我が社の社長は、何かと話題に事欠かない。
先日も面白い出来事があった。
夕方、社長から内線電話がはいった。
「パソコンに入れないんだよ。パスワードが違うって、どういうことだい?」
会社のパソコンは、一定時間経過するとロック機能が働くようになっている。
席に戻ってロックを解除しようとしたら、NOと言われたようだ。
「Caps Lock(大文字固定)がかかってるんじゃないですか?」と聞いたところ、
「そんなことはない!」とムキになって否定する。
このあと外出の予定があるらしく、電話の向こうで慌てているご様子。
直接見た方が早いと思い、社長室に向かった。
アカウント名は正しい。
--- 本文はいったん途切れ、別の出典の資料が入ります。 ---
theorem countP_mem (a c : Int) : ∀ (S : List Int), S.Nodup → ∀ (f : Int → Bool),
    (∀ s ∈ S, f s = true → a ≤ s ∧ s < c) →
    (PySem.List.pyRange a c).countP (fun x => f x && decide (x ∈ S)) = S.countP f := by
  intro S
  induction S with
  | nil => intro _ f _; simp
  | cons s T ih =>
    intro hnd f hbd
    have hsT : s ∉ T := (List.nodup_cons.1 hnd).1
    have congr1 : (PySem.List.pyRange a c).countP (fun x => f x && decide (x ∈ s :: T)) =
        (PySem.List.pyRange a c).countP
          (fun x => (f x && (x == s)) || (f x && decide (x ∈ T))) := by
      apply List.countP_congr
      intro x _
      by_cases hx : x = s <;> by_cases hxT : x ∈ T <;> simp [hx, hxT] <;> tauto
    rw [congr1, countP_or_disjoint _ _ _ ?dis]
    case dis =>
      rintro x _ ⟨h1, h2⟩
      simp only [Bool.and_eq_true, beq_iff_eq, decide_eq_true_eq] at h1 h2
      exact hsT (h1.2 ▸ h2.2)
    have hfirst : (PySem.List.pyRange a c).countP (fun x => f x && (x == s)) =
        if f s then 1 else 0 := by
      cases hf : f s with
      | false =>
        rw [if_neg (by simp)]
        rw [List.countP_eq_zero]
        intro x _ hx
        simp only [Bool.and_eq_true, beq_iff_eq] at hx
        rw [hx.2] at hx
        rw [hf] at hx
        exact absurd hx.1 (by simp)
      | true =>
        rw [if_pos rfl]
        have c1 : (PySem.List.pyRange a c).countP (fun x => f x && (x == s)) =
            (PySem.List.pyRange a c).countP (fun x => x == s) := by
          apply List.countP_congr
          intro x _
          by_cases hx : x = s
          · subst hx; simp [hf]
          · simp [hx]
        rw [c1, ← List.count_eq_countP]
        exact List.count_eq_one_of_mem (PySem.List.nodup_pyRange_one a c)
          (PySem.List.mem_pyRange_one.2 (hbd s (by simp) hf))
    rw [hfirst, ih (List.nodup_cons.1 hnd).2 f (fun t ht hf => hbd t (by simp [ht]) hf)]
    simp only [List.countP_cons]
    cases hf : f s <;> simp <;> omega

theorem any_and_const {α : Type} (l : List α) (f : α → Bool) (c : Bool) :
    l.any (fun e => f e && c) = (l.any f && c) := by
  cases c <;> simp
-- pv_equiv track=rewrite | github.com/pypi-data/pypi-mirror-397 | packages/bermuda-ledger/bermuda_ledger-2.1.29-py3-none-any.whl/bermuda/utils/summarize.py | _details_gcd
-- ===== SOURCE A (Python) =====
-- from typing import Any, Callable, Literal, Optional, get_args
--
-- def _details_gcd(dicts: list[dict[str, Any]]) -> dict[str, Any]:
--     # Find the keys that are present in all of the dicts
--     common_keys = set(dicts[0].keys())
--     for dct in dicts[1:]:
--         common_keys &= set(dct.keys())
--
--     # Check if those keys have the same values in all of the dicts
--     common_values = {}
--     for key in common_keys:
--         first_value = dicts[0][key]
--         consistent_value = True
--         for dct in dicts[1:]:
--             if dct[key] != first_value:
--                 consistent_value = False
--                 break
--         if consistent_value and first_value is not None:
--             common_values[key] = first_value
--
--     return common_values
-- ===== SOURCE B (Python) =====
-- def _details_gcd(dicts: list) -> dict:
--     # Successive refinement: start from the first dict as the candidate agreement,
--     # and against each subsequent dict drop every candidate entry it contradicts
--     # (missing key or different value). Finally drop None values.
--     common = dict(dicts[0])
--     for d in dicts[1:]:
--         common = {k: v for k, v in common.items() if k in d and d[k] == v}
--     return {k: v for k, v in common.items() if v is not None}
-- ===== Notes on version B (the rewrite author's own statement) =====
-- stated objective: alternative
-- what changed: B replaces A's key-set intersection followed by a per-key rescan of all dicts by a successive-refinement fold: it walks the dicts once, each step filtering the surviving candidate dict against the next dict, so no key set and no inner scan over all dicts per key exists.
-- outside the precondition, e.g. on _details_gcd([]): A raises IndexError, B raises IndexError
import Mathlib
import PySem

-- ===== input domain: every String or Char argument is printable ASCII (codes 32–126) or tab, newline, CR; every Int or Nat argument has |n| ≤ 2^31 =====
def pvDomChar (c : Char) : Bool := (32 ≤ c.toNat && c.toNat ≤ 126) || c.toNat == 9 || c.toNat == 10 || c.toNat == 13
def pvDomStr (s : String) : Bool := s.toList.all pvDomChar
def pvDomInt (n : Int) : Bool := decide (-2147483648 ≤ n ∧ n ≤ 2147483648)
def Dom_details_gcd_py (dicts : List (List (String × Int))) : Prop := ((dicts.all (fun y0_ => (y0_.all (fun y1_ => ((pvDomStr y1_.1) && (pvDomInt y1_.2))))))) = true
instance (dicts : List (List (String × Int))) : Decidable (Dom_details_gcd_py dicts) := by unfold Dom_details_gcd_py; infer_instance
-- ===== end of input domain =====

-- B replaces A's key-set intersection plus per-key rescan by a successive-refinement fold
-- over the dicts that filters a shrinking candidate dict; equal return values
-- (dicts compared as key→value maps).

-- shared helper: d[key] as first-match lookup on the association list (none = KeyError)
def pvLookup (d : List (String × Int)) (k : String) : Option Int :=
  (d.find? (fun p => p.1 == k)).map (·.2)

-- ===== PORT A =====
-- body of A's 'for key in common_keys' loop: first_value = dicts[0][key]; inner loop over
-- dicts[1:] with break = .all; 'first_value is not None' is always true here (values are Int);
-- 'common_values[key] = first_value' appends: keys drawn from a set are distinct
def pvABody (d0 : List (String × Int)) (tl : List (List (String × Int)))
    (acc : List (String × Int)) (key : String) : List (String × Int) :=
  match pvLookup d0 key with
  | none => acc  -- unreachable: key ∈ common_keys, so dicts[0][key] exists
  | some firstValue =>
    if tl.all (fun dct => pvLookup dct key == some firstValue) then
      acc ++ [(key, firstValue)]
    else acc

def details_gcd_py (dicts : List (List (String × Int))) : List (String × Int) :=
  let d0 := dicts.headD []
  -- common_keys = set(dicts[0].keys()); for dct in dicts[1:]: common_keys &= set(dct.keys())
  let commonKeys : PySem.Set String :=
    dicts.tail.foldl (fun s dct => PySem.Set.inter s (PySem.Set.ofList (dct.map (·.1))))
      (PySem.Set.ofList (d0.map (·.1)))
  commonKeys.foldl (pvABody d0 dicts.tail) []

-- ===== PORT B =====
def details_gcd_py_alt (dicts : List (List (String × Int))) : List (String × Int) :=
  -- common = dict(dicts[0]); for d in dicts[1:]: keep entries d agrees with
  -- ('k in d and d[k] == v' is 'lookup = some v'); the final 'v is not None'
  -- filter is the identity here, since the values are Int and never None
  dicts.tail.foldl
    (fun common d => common.filter (fun p => pvLookup d p.1 == some p.2))
    (dicts.headD [])

-- ===== PRECONDITION & SPEC =====
-- Pre_ excludes the empty list, on which A raises IndexError, and association lists with a
-- duplicated key inside one dict, which do not represent any Python dict (dict construction
-- collapses duplicates, so no behaviour of A is specified for them).
def Pre_details_gcd_py (dicts : List (List (String × Int))) : Prop :=
  dicts ≠ [] ∧ ∀ d ∈ dicts, (d.map (·.1)).Nodup
instance (dicts : List (List (String × Int))) : Decidable (Pre_details_gcd_py dicts) := by
  unfold Pre_details_gcd_py; infer_instance

def pvWitness_details_gcd_py : (List (List (String × Int))) :=
  [[("a", 1), ("b", 2)], [("a", 1), ("c", 3)]]

def Spec_details_gcd_py (dicts : List (List (String × Int))) (out : List (String × Int)) : Prop := out = details_gcd_py_alt dicts
instance (dicts : List (List (String × Int))) (out : List (String × Int)) : Decidable (Spec_details_gcd_py dicts out) := by unfold Spec_details_gcd_py; infer_instance

-- ===== CLAIM (what is proved, stated in full; the proofs are below) =====
def Claim_equal_details_gcd_py : Prop := ∀ (dicts : List (List (String × Int))), Dom_details_gcd_py dicts → Pre_details_gcd_py dicts → Spec_details_gcd_py dicts (details_gcd_py dicts)

-- ===== LEMMAS AND PROOFS =====

-- what A's loop body keeps for one key, as an Option
def pvAKeep (d0 : List (String × Int)) (tl : List (List (String × Int)))
    (key : String) : Option (String × Int) :=
  match pvLookup d0 key with
  | none => none
  | some firstValue =>
    if tl.all (fun dct => pvLookup dct key == some firstValue) then
      some (key, firstValue)
    else none

theorem filterMap_ite_eq_filter {α : Type} (l : List α) (p : α → Bool) :
    l.filterMap (fun x => if p x then some x else none) = l.filter p := by
  rw [← List.filterMap_eq_filter]
  apply List.filterMap_congr
  intro x _
  simp [Option.guard]

-- A's intersection loop is one filter by membership in every later dict's key list
theorem foldl_inter_eq_filter (rest : List (List (String × Int))) (s : List String) :
    rest.foldl (fun s dct => PySem.Set.inter s (PySem.Set.ofList (dct.map (·.1)))) s
      = s.filter (fun k => rest.all (fun d => (d.map (·.1)).contains k)) := by
  induction rest generalizing s with
  | nil => simp
  | cons d rest ih =>
    rw [List.foldl_cons, ih]
    show (List.filter _ (PySem.Set.inter s _)) = _
    rw [PySem.Set.inter, List.filter_filter]
    apply List.filter_congr
    intro k _
    simp only [List.all_cons, PySem.Set.contains, List.contains_eq_mem]
    rw [decide_eq_decide.mpr (PySem.Set.mem_ofList (List.map (fun x => x.1) d) k)]
    exact Bool.and_comm _ _

-- A's accumulation loop is a filterMap
theorem foldl_acc_eq_filterMap (d0 : List (String × Int)) (rest : List (List (String × Int)))
    (l : List String) (init : List (String × Int)) :
    l.foldl (pvABody d0 rest) init = init ++ l.filterMap (pvAKeep d0 rest) := by
  induction l generalizing init with
  | nil => simp
  | cons k l ih =>
    rw [List.foldl_cons, List.filterMap_cons]
    cases h : pvLookup d0 k with
    | none => simp only [pvABody, pvAKeep, h, ih]
    | some v =>
      by_cases hc : (rest.all fun dct => pvLookup dct k == some v) = true
      · simp [pvABody, pvAKeep, h, hc, ih]
      · simp [pvABody, pvAKeep, h, hc, ih]

-- B's refinement fold is one filter by agreement with every later dict
theorem foldl_filter_eq_filter_all (rest : List (List (String × Int)))
    (init : List (String × Int)) :
    rest.foldl (fun common d => common.filter (fun p => pvLookup d p.1 == some p.2)) init
      = init.filter (fun p => rest.all (fun d => pvLookup d p.1 == some p.2)) := by
  induction rest generalizing init with
  | nil => simp
  | cons d rest ih =>
    rw [List.foldl_cons, ih, List.filter_filter]
    apply List.filter_congr
    intro p _
    simp only [List.all_cons]
    exact Bool.and_comm _ _

theorem lookup_self (d0 : List (String × Int)) (h : (d0.map (·.1)).Nodup)
    (p : String × Int) (hp : p ∈ d0) : pvLookup d0 p.1 = some p.2 := by
  induction d0 with
  | nil => cases hp
  | cons q d ih =>
    simp only [List.map_cons, List.nodup_cons] at h
    rcases List.mem_cons.mp hp with rfl | hmem
    · simp [pvLookup]
    · by_cases he : q.1 = p.1
      · exact absurd (he ▸ List.mem_map_of_mem hmem) h.1
      · have hb : (q.1 == p.1) = false := by simpa using he
        simp only [pvLookup, List.find?_cons, hb]
        simpa [pvLookup] using ih h.2 hmem

-- a successful lookup pins down the pair that is in the dict
theorem pair_mem_of_lookup {d : List (String × Int)} {k : String} {v : Int}
    (h : pvLookup d k = some v) : (k, v) ∈ d := by
  simp only [pvLookup, Option.map_eq_some_iff] at h
  obtain ⟨q, hq1, hq2⟩ := h
  have hmem := List.mem_of_find?_eq_some hq1
  have hb : (q.1 == k) = true := by simpa using List.find?_some hq1
  have : q = (k, v) := by
    obtain ⟨a, b⟩ := q
    simp only at hq2
    simp only [beq_iff_eq] at hb
    simp [hb, hq2]
  exact this ▸ hmem

-- ===== VERDICT (by name: the statement is the Claim_ definition above) =====
theorem details_gcd_py_spec : Claim_equal_details_gcd_py := by
  intro dicts _ hpre
  obtain ⟨hne, hnd⟩ := hpre
  cases dicts with
  | nil => exact absurd rfl hne
  | cons d0 rest =>
    have h0 : (d0.map (·.1)).Nodup := hnd d0 (List.mem_cons_self ..)
    show details_gcd_py (d0 :: rest) = details_gcd_py_alt (d0 :: rest)
    unfold details_gcd_py details_gcd_py_alt
    simp only [List.headD_cons, List.tail_cons]
    rw [foldl_inter_eq_filter, PySem.Set.ofList_eq_self_of_nodup _ h0,
        foldl_acc_eq_filterMap, List.nil_append, List.filter_map,
        List.filterMap_map, List.filterMap_filter, foldl_filter_eq_filter_all,
        ← filterMap_ite_eq_filter d0 (fun p => rest.all fun d => pvLookup d p.1 == some p.2)]
    apply List.filterMap_congr
    intro p hp
    have hl := lookup_self d0 h0 p hp
    simp only [Function.comp, pvAKeep, hl]
    by_cases hq : (rest.all fun dct => pvLookup dct p.1 == some p.2) = true
    · simp [hq]
      intro d hd
      have h1 : pvLookup d p.1 = some p.2 := by simpa using List.all_eq_true.mp hq d hd
      exact ⟨p.2, pair_mem_of_lookup h1⟩
    · simp [hq]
とすれば、怪しいのはやはりタイプミスか?
パスワード表示ボタンをクリックし、画面上で確認していただいた。
自信満々で、「間違いない」と答える社長。
ところが、何度試してもエラーが出る。
「ほら!おかしいじゃねぇか!」と、パスワードを書いたメモを取り出し、勝ち誇ったかのような顔。
その、社長が書いたメモを見せてもらった。
なんと!ついさっき入力したパスワードにまだ2文字続きがあるではないか!
「社長っ!最後の2文字が足りませんよ!」
2文字追加したところ、難なくデスクトップ画面が表示された。
社長「ワリー!ワリー!うっかりパスワードを忘れちまった。」
私「え?毎日、会社でパソコンに電源入れてますよね??」
社長「当たり前じゃねぇか!今朝もログインした!」
本当に、我が社の社長は笑いと話題に事欠かない。